Dihajar Pandawa

Senin, 27 Februari 2017 - 06:01 WIB
Dihajar Pandawa
Dihajar Pandawa
A A A
LUKAS SETIA ATMAJA
Financial Expert - Prasetiya Mulya Business School
Vice Chairman-Indonesian Institute for Corporate Directorship (IICD)


SIAPA tidak kenal Pandawa? Yudistira, Bima, Arjuna, Nakula dan Sadewa. Bagaimana kalau Salman Nuryanto? Oh, ia adalah bos Pandawa Group yang nilai investasinya mencapai Rp3 triliun.

Duit sebanyak itu bisa untuk membangun 1/5 proyek MRT Tahap I di Jakarta. Nuryanto pernah menjadi tukang bubur selama 20 tahun, kemudian menjadi sales obat herbal.

Entah mendapat inspirasi dari mana, sejak 2015 Nuryanto mulai menawarkan investasi yang menawarkan imbal hasil 10% per bulan melalui Koperasi Simpan Pinjam (KSP) Pandawa Mandiri Group.

Bisnis ”money game” ini jauh lebih lezat daripada bubur ayam. Model bisnisnya sederhana, ia menggunakan sistem multilevel marketing (MLM) untuk menggaet anggota baru. Bagaimana mesin uang untuk membayar bunga selangit tersebut bekerja?

Dana investor akan dipinjamkan kepada UKM dengan bunga 20% per bulan. Setengah dari keuntungan diberikan kepada investor. Jenius bukan? Nuryanto-pun tidak lupa membenahi penampilan dan namanya. Ia tambahkan nama depan Salman, dan berdandan bak Pangeran Diponegoro.

Nyatanya, jumlah investor Pandawa Group tumbuh bagai jamur pada musim hujan. Para investor tidak lagi bisa berpikir apakah masuk akal UKM bersedia meminjam uang dengan bunga 20% per bulan.
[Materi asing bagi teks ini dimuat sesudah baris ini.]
-- pv_equiv track=rewrite | github.com/Bubobubobubobubo/sardine | sardine_core/sequences/sardine_parser/funclib.py | binary_rhythm_generator
-- ===== SOURCE A (Python) =====
-- def binary_rhythm_generator(
--     input_number: int | float, rotation: int | float = [0]
-- ):
--     """
--     Generate rhythms by converting an integer to binary representation.
--     Everything is then converted in a rhythm using the same technique
--     as the euclidian rhythm generator
--     """
--     rotation = int(rotation[0])
--     number_as_list = [int(x) for x in list("{0:0b}".format(int(input_number[0])))]
--     if rotation != 0:
--         number_as_list = number_as_list[-rotation:] + number_as_list[:-rotation]
--
--     def convert(input_list):
--         input_list = int("".join([str(i) for i in input_list]))
--
--         def convert_code(number):
--             count, result = 0, []
--             for digit in str(number):
--                 if digit == "1":
--                     if count > 0:
--                         result.append(count)
--                     count = 1
--                 elif digit == "0":
--                     count += 1
--             if count > 0:
--                 result.append(count)
--             return result
--
--         return convert_code(input_list)
--
--     result = convert(number_as_list)
--     return result
-- ===== SOURCE B (Python) =====
-- def binary_rhythm_generator(
--     input_number: int | float, rotation: int | float = [0]
-- ):
--     rotation = int(rotation[0])
--     bits = [int(x) for x in "{0:0b}".format(int(input_number[0]))]
--     if rotation != 0:
--         bits = bits[-rotation:] + bits[:-rotation]
--     s = str(int("".join(str(b) for b in bits)))
--     zeros = [seg.count("0") for seg in s.split("1")]
--     return ([zeros[0]] if zeros[0] > 0 else []) + [1 + z for z in zeros[1:]]
-- ===== Notes on version B (the rewrite author's own statement) =====
-- stated objective: simpler
-- what changed: A's running-counter loop over the digit string (flushing the counter at each '1' and at the end) is replaced by splitting the string on '1' and counting the '0's of each segment: the result is the first segment's zero count (if positive) followed by 1 + zero-count for every later segment.
import Mathlib
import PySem

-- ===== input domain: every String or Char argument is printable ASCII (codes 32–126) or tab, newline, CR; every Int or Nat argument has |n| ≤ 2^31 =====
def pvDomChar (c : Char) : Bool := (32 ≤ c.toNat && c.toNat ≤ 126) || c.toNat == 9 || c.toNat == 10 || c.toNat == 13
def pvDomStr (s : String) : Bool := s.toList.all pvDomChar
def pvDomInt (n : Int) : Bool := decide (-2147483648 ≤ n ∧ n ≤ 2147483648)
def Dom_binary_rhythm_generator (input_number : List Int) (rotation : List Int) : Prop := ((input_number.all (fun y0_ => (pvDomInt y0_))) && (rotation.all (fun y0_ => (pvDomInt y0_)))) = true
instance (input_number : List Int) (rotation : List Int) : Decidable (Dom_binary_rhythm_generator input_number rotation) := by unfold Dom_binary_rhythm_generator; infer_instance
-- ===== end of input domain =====

-- B replaces A's running-counter/flush loop over the digit string by splitting the string on '1'
-- and counting '0's per segment (objective: simpler; same preprocessing, no speed claim).

-- ===== PORT A =====
-- convert_code's for-loop over str(number): state (count, result), branches in Python order
def brgLoop : List Char → Int → List Int → List Int
  | [], count, result => if 0 < count then result ++ [count] else result
  | digit :: rest, count, result =>
    if digit = '1' then brgLoop rest 1 (if 0 < count then result ++ [count] else result)
    else if digit = '0' then brgLoop rest (count + 1) result
    else brgLoop rest count result

def binary_rhythm_generator (input_number : List Int) (rotation : List Int) : List Int :=
  -- rotation[0] / input_number[0]: IndexError on empty list is excluded by Pre_ (pyGetD default never read inside Pre_)
  let rot := PySem.List.pyGetD rotation 0 0
  -- [int(x) for x in list("{0:0b}".format(int(input_number[0])))]; int('-') (negative input) raises ValueError, excluded by Pre_
  let number_as_list := (PySem.Int.toBinChars (PySem.List.pyGetD input_number 0 0)).map
      (fun c => (PySem.Int.ofChars? [c]).getD 0)
  let number_as_list := if rot ≠ 0 then
      PySem.List.slice number_as_list (some (-rot)) none ++ PySem.List.slice number_as_list none (some (-rot))
    else number_as_list
  -- input_list = int("".join([str(i) for i in input_list])) — always a digit string, so int() returns
  let number := (PySem.Int.ofChars? ((number_as_list.map PySem.Int.toChars).flatten)).getD 0
  brgLoop (PySem.Int.toChars number) 0 []

-- ===== PORT B =====
def binary_rhythm_generator_alt (input_number : List Int) (rotation : List Int) : List Int :=
  let rot := PySem.List.pyGetD rotation 0 0
  let bits := (PySem.Int.toBinChars (PySem.List.pyGetD input_number 0 0)).map
      (fun c => (PySem.Int.ofChars? [c]).getD 0)
  let bits := if rot ≠ 0 then
      PySem.List.slice bits (some (-rot)) none ++ PySem.List.slice bits none (some (-rot))
    else bits
  let s := PySem.Int.toChars ((PySem.Int.ofChars? ((bits.map PySem.Int.toChars).flatten)).getD 0)
  -- zeros = [seg.count("0") for seg in s.split("1")]
  let zeros := (PySem.Chars.splitOn s ['1']).map (fun seg => (PySem.Chars.count seg ['0'] : Int))
  -- ([zeros[0]] if zeros[0] > 0 else []) + [1 + z for z in zeros[1:]]  (split() is never empty, so zeros[0] exists)
  (if 0 < PySem.List.pyGetD zeros 0 0 then [PySem.List.pyGetD zeros 0 0] else []) ++
    (PySem.List.slice zeros (some 1) none).map (fun z => 1 + z)

-- ===== PRECONDITION & SPEC =====
-- Pre_ excludes exactly the inputs where A raises: an empty input_number or rotation list (IndexError)
-- and a negative input_number[0] ("{0:0b}" then renders a '-', on which int(x) raises ValueError).
def Pre_binary_rhythm_generator (input_number : List Int) (rotation : List Int) : Prop :=
  input_number ≠ [] ∧ rotation ≠ [] ∧ 0 ≤ input_number.headD 0
instance (input_number : List Int) (rotation : List Int) : Decidable (Pre_binary_rhythm_generator input_number rotation) := by unfold Pre_binary_rhythm_generator; infer_instance
def pvWitness_binary_rhythm_generator : List Int × List Int := ([20], [1])
def Spec_binary_rhythm_generator (input_number : List Int) (rotation : List Int) (out : List Int) : Prop := out = binary_rhythm_generator_alt input_number rotation
instance (input_number : List Int) (rotation : List Int) (out : List Int) : Decidable (Spec_binary_rhythm_generator input_number rotation out) := by unfold Spec_binary_rhythm_generator; infer_instance

-- ===== CLAIM (what is proved, stated in full; the proofs are below) =====
def Claim_equal_binary_rhythm_generator : Prop := ∀ (input_number : List Int) (rotation : List Int), Dom_binary_rhythm_generator input_number rotation → Pre_binary_rhythm_generator input_number rotation → Spec_binary_rhythm_generator input_number rotation (binary_rhythm_generator input_number rotation)

-- ===== LEMMAS AND PROOFS =====

-- zeros before the first '1' (counting only '0' characters)
def zHead : List Char → Int
  | [] => 0
  | c :: t => if c = '1' then 0 else (if c = '0' then 1 else 0) + zHead t

-- per-'1' zero counts after each '1' (zeros up to the next '1' / the end)
def tCounts : List Char → List Int
  | [] => []
  | c :: t => if c = '1' then zHead t :: tCounts t else tCounts t

-- functional split-on-'1' with an explicit current-segment accumulator
def sp1 : List Char → List Char → List (List Char)
  | pre, [] => [pre]
  | pre, c :: t => if c = '1' then pre :: sp1 [] t else sp1 (pre ++ [c]) t

theorem zHead_nonneg (cs : List Char) : 0 ≤ zHead cs := by
  induction cs with
  | nil => simp [zHead]
  | cons c t ih => simp only [zHead]; split_ifs <;> omega

theorem brgLoop_append (cs : List Char) : ∀ (count : Int) (res : List Int),
    brgLoop cs count res = res ++ brgLoop cs count [] := by
  induction cs with
  | nil => intro count res; simp only [brgLoop]; split_ifs <;> simp
  | cons c t ih =>
    intro count res
    simp only [brgLoop]
    split_ifs with h1 h2 h2
    · rw [ih 1 (res ++ [count]), ih 1 ([] ++ [count])]; simp
    · rw [ih 1 res]
    · rw [ih (count + 1) res]
    · rw [ih count res]

theorem brgLoop_closed (cs : List Char) : ∀ (count : Int), 0 ≤ count →
    brgLoop cs count [] =
      (if 0 < count + zHead cs then [count + zHead cs] else []) ++ (tCounts cs).map (fun z => 1 + z) := by
  induction cs with
  | nil => intro count _; simp [brgLoop, zHead, tCounts]
  | cons c t ih =>
    intro count hc
    by_cases h1 : c = '1'
    · subst h1
      simp only [brgLoop, zHead, tCounts]
      rw [brgLoop_append t 1, ih 1 (by omega)]
      have hz := zHead_nonneg t
      rw [if_pos (show (0 : Int) < 1 + zHead t by omega)]
      simp
    · by_cases h0 : c = '0'
      · simp only [brgLoop, zHead, tCounts, if_neg h1, if_pos h0]
        rw [ih (count + 1) (by omega)]
        rw [show count + 1 + zHead t = count + (1 + zHead t) from by ring]
      · simp only [brgLoop, zHead, tCounts, if_neg h1, if_neg h0]
        rw [ih count hc]
        simp

theorem splitOn_go_eq (sepp : List Char) : ∀ (fuel : Nat) (l cur : List Char) (acc : List (List Char)),
    sepp = ['1'] → l.length ≤ fuel →
    PySem.Chars.splitOn.go sepp fuel l cur acc = acc.reverse ++ sp1 cur.reverse l := by
  intro fuel
  induction fuel with
  | zero =>
    intro l cur acc hsep hl
    have : l = [] := by cases l <;> simp_all
    subst this
    simp [PySem.Chars.splitOn.go, sp1]
  | succ f ih =>
    intro l cur acc hsep hl
    cases l with
    | nil => simp [PySem.Chars.splitOn.go, sp1]
    | cons c rest =>
      subst hsep
      have hlen : rest.length ≤ f := by simp only [List.length_cons] at hl; omega
      simp only [PySem.Chars.splitOn.go]
      by_cases hc : c = '1'
      · subst hc
        rw [if_pos (by simp [List.isPrefixOf])]
        rw [show List.drop ['1'].length ('1' :: rest) = rest from by simp]
        rw [ih rest [] _ rfl hlen]
        simp [sp1]
      · rw [if_neg (by simp [List.isPrefixOf]; exact fun h => hc h.symm)]
        rw [ih rest (c :: cur) acc rfl hlen]
        simp [sp1, hc]

theorem splitOn_one_eq (s : List Char) : PySem.Chars.splitOn s ['1'] = sp1 [] s := by
  have := splitOn_go_eq ['1'] (s.length + 1) s [] [] rfl (by omega)
  simpa [PySem.Chars.splitOn] using this

theorem count_go_eq (sub : List Char) : ∀ (fuel : Nat) (l : List Char) (acc : Nat),
    sub = ['0'] → l.length ≤ fuel →
    PySem.Chars.count.go sub fuel l acc = acc + l.count '0' := by
  intro fuel
  induction fuel with
  | zero =>
    intro l acc hsub hl
    have : l = [] := by cases l <;> simp_all
    subst this
    simp [PySem.Chars.count.go]
  | succ f ih =>
    intro l acc hsub hl
    cases l with
    | nil => simp [PySem.Chars.count.go]
    | cons c rest =>
      subst hsub
      have hlen : rest.length ≤ f := by simp only [List.length_cons] at hl; omega
      simp only [PySem.Chars.count.go]
      by_cases hc : c = '0'
      · subst hc
        rw [if_pos (by simp [List.isPrefixOf])]
        rw [show List.drop ['0'].length ('0' :: rest) = rest from by simp]
        rw [ih rest (acc + 1) rfl hlen]
        simp
        omega
      · rw [if_neg (by simp [List.isPrefixOf]; exact fun h => hc h.symm)]
        rw [ih rest acc rfl hlen]
        simp [hc]

theorem count_zero_eq (seg : List Char) : PySem.Chars.count seg ['0'] = seg.count '0' := by
  have := count_go_eq ['0'] seg.length seg 0 rfl (by omega)
  simpa [PySem.Chars.count] using this

theorem map_count_sp1 (cs : List Char) : ∀ (pre : List Char),
    (sp1 pre cs).map (fun seg => (PySem.Chars.count seg ['0'] : Int)) =
      (((pre.count '0' : Nat) : Int) + zHead cs) :: tCounts cs := by
  induction cs with
  | nil =>
    intro pre
    simp [sp1, zHead, tCounts, count_zero_eq]
  | cons c t ih =>
    intro pre
    by_cases h1 : c = '1'
    · simp only [sp1, zHead, tCounts, if_pos h1, List.map_cons]
      rw [ih []]
      simp [count_zero_eq]
    · by_cases h0 : c = '0'
      · simp only [sp1, zHead, tCounts, if_neg h1, if_pos h0]
        rw [ih (pre ++ [c])]
        congr 1
        subst h0
        simp [List.count_append]
        ring
      · simp only [sp1, zHead, tCounts, if_neg h1, if_neg h0]
        rw [ih (pre ++ [c])]
        congr 1
        simp [List.count_append, h0]

theorem core_eq (s : List Char) :
    brgLoop s 0 [] =
      (let zeros := (PySem.Chars.splitOn s ['1']).map (fun seg => (PySem.Chars.count seg ['0'] : Int));
        (if 0 < PySem.List.pyGetD zeros 0 0 then [PySem.List.pyGetD zeros 0 0] else []) ++
          (PySem.List.slice zeros (some 1) none).map (fun z => 1 + z)) := by
  have hz : (PySem.Chars.splitOn s ['1']).map (fun seg => (PySem.Chars.count seg ['0'] : Int)) =
      zHead s :: tCounts s := by
    rw [splitOn_one_eq, map_count_sp1 s []]
    simp
  simp only [hz, PySem.List.pyGetD_zero_cons, PySem.List.slice_from_one, List.tail_cons]
  rw [brgLoop_closed s 0 le_rfl]
  simp

-- ===== VERDICT (by name: the statement is the Claim_ definition above) =====
theorem binary_rhythm_generator_spec : Claim_equal_binary_rhythm_generator := by
  intro input_number rotation _ _
  unfold Spec_binary_rhythm_generator binary_rhythm_generator binary_rhythm_generator_alt
  exact core_eq _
Mereka lupa berhitung, ada berapa UKM yang bisa menyerap dana investor yang terus membengkak.

Di benak mereka hanya ada bayangan indah besaran imbal hasil yang bakal diterima pada akhir bulan. Jurus yang dipakai Salman Nuryanto adalah jurus jadul, yakni Skema Ponzi atau struktur piramida alias arisan berantai. Intinya, duit investor tidak digunakan untuk berinvestasi, tetapi untuk membayar imbal hasil atau bunga yang dijanjikan.

Jadi, sebenarnya investor Pandawa menikmati imbal hasil dari duit mereka sendiri! Ketika duit ini habis, perlu dicarikan investor (korban) baru untuk membayari imbal hasil tersebut. Ketika dana investor baru yang masuk tidak lagi cukup untuk membayar imbal hasil bagi seluruh anggota, bangunan piramida akan roboh.

Mengapa kasus investasi bodong di negeri ini semakin marak? Menurut survei tentang financial literacy yang dilakukan VISA pada 2012, dari 28 negara, Indonesia berada di posisi nomor dua dari belakang. Bahkan, untuk financial literacy pada kaum wanita, Indonesia menempati urutan paling buncit. Ini sungguh memprihatinkan karena wanita biasanya berperan sebagai pengatur keuangan keluarga.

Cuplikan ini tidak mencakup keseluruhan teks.